:: Provided data ::

theorem pvFilterPyRange (lo hi a b : Int) :
    (PySem.List.pyRange a b 1).filter (fun i => decide (lo ≤ i ∧ i < hi)) =
      PySem.List.pyRange (max a lo) (min b hi) 1 :=
  pvFilterPyRangeAux lo hi (b - a).toNat a b rfl

-- A's step at diagonal index d builds exactly pvD1 and pvD2 of the full grid
theorem pvStepA (g : List String) (rows cols : Int) (acc : List (List String)) (d : Int) :
    (let p := (PySem.List.pyRange 0 rows 1).foldl
      (fun (p : List String × List String) i =>
        let j1 := d - i
        let j2 := cols - 1 - d + i
        ((if 0 ≤ j1 ∧ j1 < cols then p.1 ++ [pvCell g i j1] else p.1),
         (if 0 ≤ j2 ∧ j2 < cols then p.2 ++ [pvCell g i j2] else p.2)))
      ([], [])
     let acc := if p.1 ≠ [] then acc ++ [p.1] else acc
     if p.2 ≠ [] then acc ++ [p.2] else acc) =
    pvEmit acc (pvD1 g cols rows d) (pvD2 g cols rows d) := by
  simp only [pvFoldlProd (fun l i => if 0 ≤ d - i ∧ d - i < cols then l ++ [pvCell g i (d - i)] else l)
    (fun l i => if 0 ≤ cols - 1 - d + i ∧ cols - 1 - d + i < cols then l ++ [pvCell g i (cols - 1 - d + i)] else l)]
  rw [PySem.List.foldl_append_ite, PySem.List.foldl_append_ite]
  have hc1 : (fun i => decide (0 ≤ d - i ∧ d - i < cols)) =
      (fun i => decide (d - cols + 1 ≤ i ∧ i < d + 1)) := by
    funext i; exact decide_eq_decide.mpr (by omega)
  have hc2 : (fun i => decide (0 ≤ cols - 1 - d + i ∧ cols - 1 - d + i < cols)) =
      (fun i => decide (d - cols + 1 ≤ i ∧ i < d + 1)) := by
    funext i; exact decide_eq_decide.mpr (by omega)
  rw [hc1, hc2, pvFilterPyRange]
  simp only [pvEmit, pvD1, pvD2, List.nil_append]

-- appending under modify, pointwise
theorem pvBumpGet (l : List (List String)) (m : Int) (hm : 0 ≤ m) (x : String) (k : Nat) :
    (pvBump l m x)[k]? = if (k : Int) = m then l[k]?.map (· ++ [x]) else l[k]? := by
  simp only [pvBump, List.getElem?_modify]
  by_cases h : m.toNat = k
  · have h' : (k : Int) = m := by omega
    simp [h, h', Option.map]
  · have h' : ¬((k : Int) = m) := by omega
    simp [h, h']

-- inner loop of B over j, first component
theorem pvBump1 (g : List String) (i cols : Int) (hi : 0 ≤ i) (nf : Nat) :
    ∀ (a : Int) (b : List (List String)), 0 ≤ a → (cols - a).toNat = nf → ∀ k : Nat,
    ((PySem.List.pyRange a cols 1).foldl (fun l j => pvBump l (i + j) (pvCell g i j)) b)[k]? =
      if i + a ≤ (k : Int) ∧ (k : Int) < i + cols then
        b[k]?.map (· ++ [pvCell g i ((k : Int) - i)]) else b[k]? := by
  induction nf with
  | zero =>
    intro a b ha hf k
    rw [PySem.List.pyRange_one_eq_nil (by omega)]
    rw [if_neg (by omega)]
    rfl
  | succ n ih =>
    intro a b ha hf k
    rw [PySem.List.pyRange_one_cons (by omega), List.foldl_cons,
      ih (a + 1) _ (by omega) (by omega) k, pvBumpGet b (i + a) (by omega)]
    by_cases hk : (k : Int) = i + a
    · have he : (k : Int) - i = a := by omega
      rw [if_neg (show ¬(i + (a + 1) ≤ (k : Int) ∧ (k : Int) < i + cols) by omega), if_pos hk,
        if_pos (show i + a ≤ (k : Int) ∧ (k : Int) < i + cols by omega), he]
    · rw [if_neg hk]
      split_ifs with h1 h2 <;> first | rfl | omega

-- inner loop of B over j, second component
theorem pvBump2 (g : List String) (i cols : Int) (hi : 0 ≤ i) (nf : Nat) :
    ∀ (a : Int) (b : List (List String)), 0 ≤ a → (cols - a).toNat = nf → ∀ k : Nat,
    ((PySem.List.pyRange a cols 1).foldl (fun l j => pvBump l (i - j + cols - 1) (pvCell g i j)) b)[k]? =
      if i ≤ (k : Int) ∧ (k : Int) < i + cols - a then
        b[k]?.map (· ++ [pvCell g i (cols - 1 - (k : Int) + i)]) else b[k]? := by
  induction nf with
  | zero =>
    intro a b ha hf k
    rw [PySem.List.pyRange_one_eq_nil (by omega)]
    rw [if_neg (by omega)]
    rfl
  | succ n ih =>
    intro a b ha hf k
    rw [PySem.List.pyRange_one_cons (by omega), List.foldl_cons,
      ih (a + 1) _ (by omega) (by omega) k, pvBumpGet b (i - a + cols - 1) (by omega)]
    by_cases hk : (k : Int) = i - a + cols - 1
    · have he : cols - 1 - (k : Int) + i = a := by omega
      rw [if_neg (show ¬(i ≤ (k : Int) ∧ (k : Int) < i + cols - (a + 1)) by omega), if_pos hk,
        if_pos (show i ≤ (k : Int) ∧ (k : Int) < i + cols - a by omega), he]
    · rw [if_neg hk]
      split_ifs with h1 h2 <;> first | rfl | omega
lemma loopA_lower {arr : List Int} {tgt : Int} (hS : arr.Pairwise (· ≤ ·)) {r : Nat}
    (hr : LBpt arr tgt r) :
    ∀ k (left right : Int), (right + 1 - left).toNat ≤ k → 0 ≤ left →
      right ≤ (arr.length : Int) - 1 →
      (∀ i : Nat, (i : Int) < left → arr.getD i 0 < tgt) →
      (∀ j : Nat, j < arr.length → arr.getD j 0 = tgt →
        (∀ k' < j, arr.getD k' 0 ≠ tgt) → (j : Int) ≤ right) →
      loopA arr tgt "lower" left right =
        if r < arr.length ∧ arr.getD r 0 = tgt then (r : Int) else -1 := by
  intro k
  induction k with
  | zero =>
    intro left right hk h0 hrn H1 H2
    rw [loopA]
    have hnl : ¬ left ≤ right := by omega
    rw [dif_neg hnl, if_neg (lower_exit hr (by omega) H1 H2)]
  | succ k ih =>
    intro left right hk h0 hrn H1 H2
    rw [loopA]
    by_cases hlr : left ≤ right
    · have hmb := PySem.Int.floordiv_two_mid_bounds (lo := left) (hi := right) hlr
      rw [dif_pos hlr]
      set m := PySem.Int.floordiv (left + right) 2 with hm
      have hmn : m < (arr.length : Int) := by omega
      have hm0 : 0 ≤ m := by omega
      have hcast : ((m.toNat : Int)) = m := by omega
      have hget : PySem.List.pyGetD arr m 0 = arr.getD m.toNat 0 := pyGetD_toNat hm0 hmn
      simp only [hget, beq_iff_eq, PySem.List.len_eq]
      by_cases hv : arr.getD m.toNat 0 = tgt
      · rw [if_pos hv]; simp only [if_true]
        by_cases hml : m = left
        · -- mid == left: return mid, which is the lower insertion point
          rw [if_pos hml]
          have hM : LBpt arr tgt m.toNat :=
            ⟨by omega, fun i hi => H1 i (by omega),
             fun i hi hin => hv ▸ sorted_getD hS hi hin⟩
          rw [LBpt_unique hr hM, if_pos ⟨by omega, hv⟩]; omega
        · rw [if_neg hml]
          have hget1 : PySem.List.pyGetD arr (m - 1) 0 = arr.getD (m.toNat - 1) 0 := by
            rw [pyGetD_toNat (by omega) (by omega)]; congr 1; omega
          rw [hget1]
          by_cases hprev : arr.getD (m.toNat - 1) 0 < tgt
          · -- arr[mid-1] < tgt: return mid
            rw [if_pos hprev]
            have hM : LBpt arr tgt m.toNat :=
              ⟨by omega,
               fun i hi => lt_of_le_of_lt (sorted_getD hS (by omega) (by omega)) hprev,
               fun i hi hin => hv ▸ sorted_getD hS hi hin⟩
            rw [LBpt_unique hr hM, if_pos ⟨by omega, hv⟩]; omega
          · -- not leftmost: recurse with right := mid - 1
            rw [if_neg hprev]
            have heq : arr.getD (m.toNat - 1) 0 = tgt :=
              le_antisymm (hv ▸ sorted_getD hS (by omega) (by omega)) (not_lt.mp hprev)
            refine ih left (m - 1) (by omega) h0 (by omega) H1 ?_
            intro j hj hjt hjmin
            by_contra hc
            exact hjmin (m.toNat - 1) (by omega) heq
      · rw [if_neg hv]
        by_cases hlt : arr.getD m.toNat 0 < tgt
        · -- arr[mid] < tgt: recurse with left := mid + 1
          rw [if_pos hlt]
          refine ih (m + 1) right (by omega) (by omega) hrn ?_ H2
          intro i hi
          exact lt_of_le_of_lt (sorted_getD hS (by omega) (by omega)) hlt
        · -- arr[mid] > tgt: recurse with right := mid - 1
          rw [if_neg hlt]
          have hgt : tgt < arr.getD m.toNat 0 := lt_of_le_of_ne (not_lt.mp hlt) (Ne.symm hv)
          refine ih left (m - 1) (by omega) h0 (by omega) H1 ?_
          intro j hj hjt hjmin
          have : j < m.toNat := by
            by_contra hc
            exact absurd hjt (ne_of_gt (lt_of_lt_of_le hgt (sorted_getD hS (by omega) hj)))
          omega
    · rw [dif_neg hlr, if_neg (lower_exit hr (by omega) H1 H2)]
theorem foldB_eq_spansR (sep : List Char) (hs : sep ≠ []) :
    ∀ fuel l, l.length < fuel → ∀ (p : Int) res,
      ((PySem.Chars.splitOn l sep).dropLast.foldl
        (fun (st : Int × List (Int × Int)) part =>
          let pos := st.1 + part.length
          (pos + (sep.length : Int), st.2 ++ [(pos, pos + (sep.length : Int))])) (p, res)).2 =
      res ++ (spansR sep fuel l).map (fun q => (p + q.1, p + q.2)) := by
  intro fuel
  induction fuel using Nat.strong_induction_on with
  | _ fuel ih =>
    intro l hf p res
    obtain ⟨f, rfl⟩ : ∃ f, fuel = f + 1 := ⟨fuel - 1, by omega⟩
    have hm : 1 ≤ sep.length := by cases sep <;> simp_all
    have hchar := splitOn_go_char sep hs (l.length + 1) l [] [] (by omega)
    rw [PySem.Chars.splitOn] at *
    rw [hchar]
    have hlb := PySem.Chars.neg_one_le_find l sep
    by_cases hneg : PySem.Chars.find l sep < 0
    · simp only [hneg, if_true, spansR, List.nil_append, List.reverse_nil]
      simp [hneg]
    · have h0 : 0 ≤ PySem.Chars.find l sep := by omega
      obtain ⟨hp, _⟩ := PySem.Chars.find_spec h0
      have hplen := hp.length_le
      rw [List.length_drop] at hplen
      set i := PySem.Chars.find l sep with hi
      set rem := l.drop (i.toNat + sep.length) with hrem
      have hrnn := splitOn_ne_nil sep hs rem
      rw [PySem.Chars.splitOn] at hrnn
      obtain ⟨z, zs, hz⟩ : ∃ z zs, PySem.Chars.splitOn.go sep (rem.length + 1) rem [] [] = z :: zs := by
        rcases h : PySem.Chars.splitOn.go sep (rem.length + 1) rem [] [] with _ | ⟨z, zs⟩
        · exact absurd h hrnn
        · exact ⟨z, zs, rfl⟩
      simp only [hneg, if_false, List.nil_append, List.reverse_nil, hz]
      rw [List.dropLast_cons₂, List.foldl_cons]
      have hrl : rem.length < f := by rw [hrem, List.length_drop]; omega
      have hrec := ih f (by omega) rem hrl (p + (l.take i.toNat).length + sep.length)
        (res ++ [(p + (l.take i.toNat).length, p + (l.take i.toNat).length + (sep.length : Int))])
      rw [PySem.Chars.splitOn] at hrec
      rw [hz] at hrec
      simp only at hrec ⊢
      rw [hrec]
      simp only [spansR, hi.symm, hneg, if_false, List.map_cons, List.map_map]
      have htake : ((l.take i.toNat).length : Int) = i := by
        rw [List.length_take]; omega
      rw [List.append_assoc]
      congr 1
      simp only [List.cons_append, List.nil_append]
      congr 1
      · simp only [Prod.mk.injEq]
        rw [htake]
        refine ⟨rfl, by omega⟩
      · apply List.map_congr_left
        intro q _
        simp only [Function.comp_apply, Prod.mk.injEq]
        rw [htake]
        refine ⟨by omega, by omega⟩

:::

▶ **What you should do**: Search the data for "show". Copy every matching line.

▶ **Solution to the problem**:
      rw [if_neg (show ¬(i + (a + 1) ≤ (k : Int) ∧ (k : Int) < i + cols) by omega), if_pos hk,
        if_pos (show i + a ≤ (k : Int) ∧ (k : Int) < i + cols by omega), he]
      rw [if_neg (show ¬(i ≤ (k : Int) ∧ (k : Int) < i + cols - (a + 1)) by omega), if_pos hk,
        if_pos (show i ≤ (k : Int) ∧ (k : Int) < i + cols - a by omega), he]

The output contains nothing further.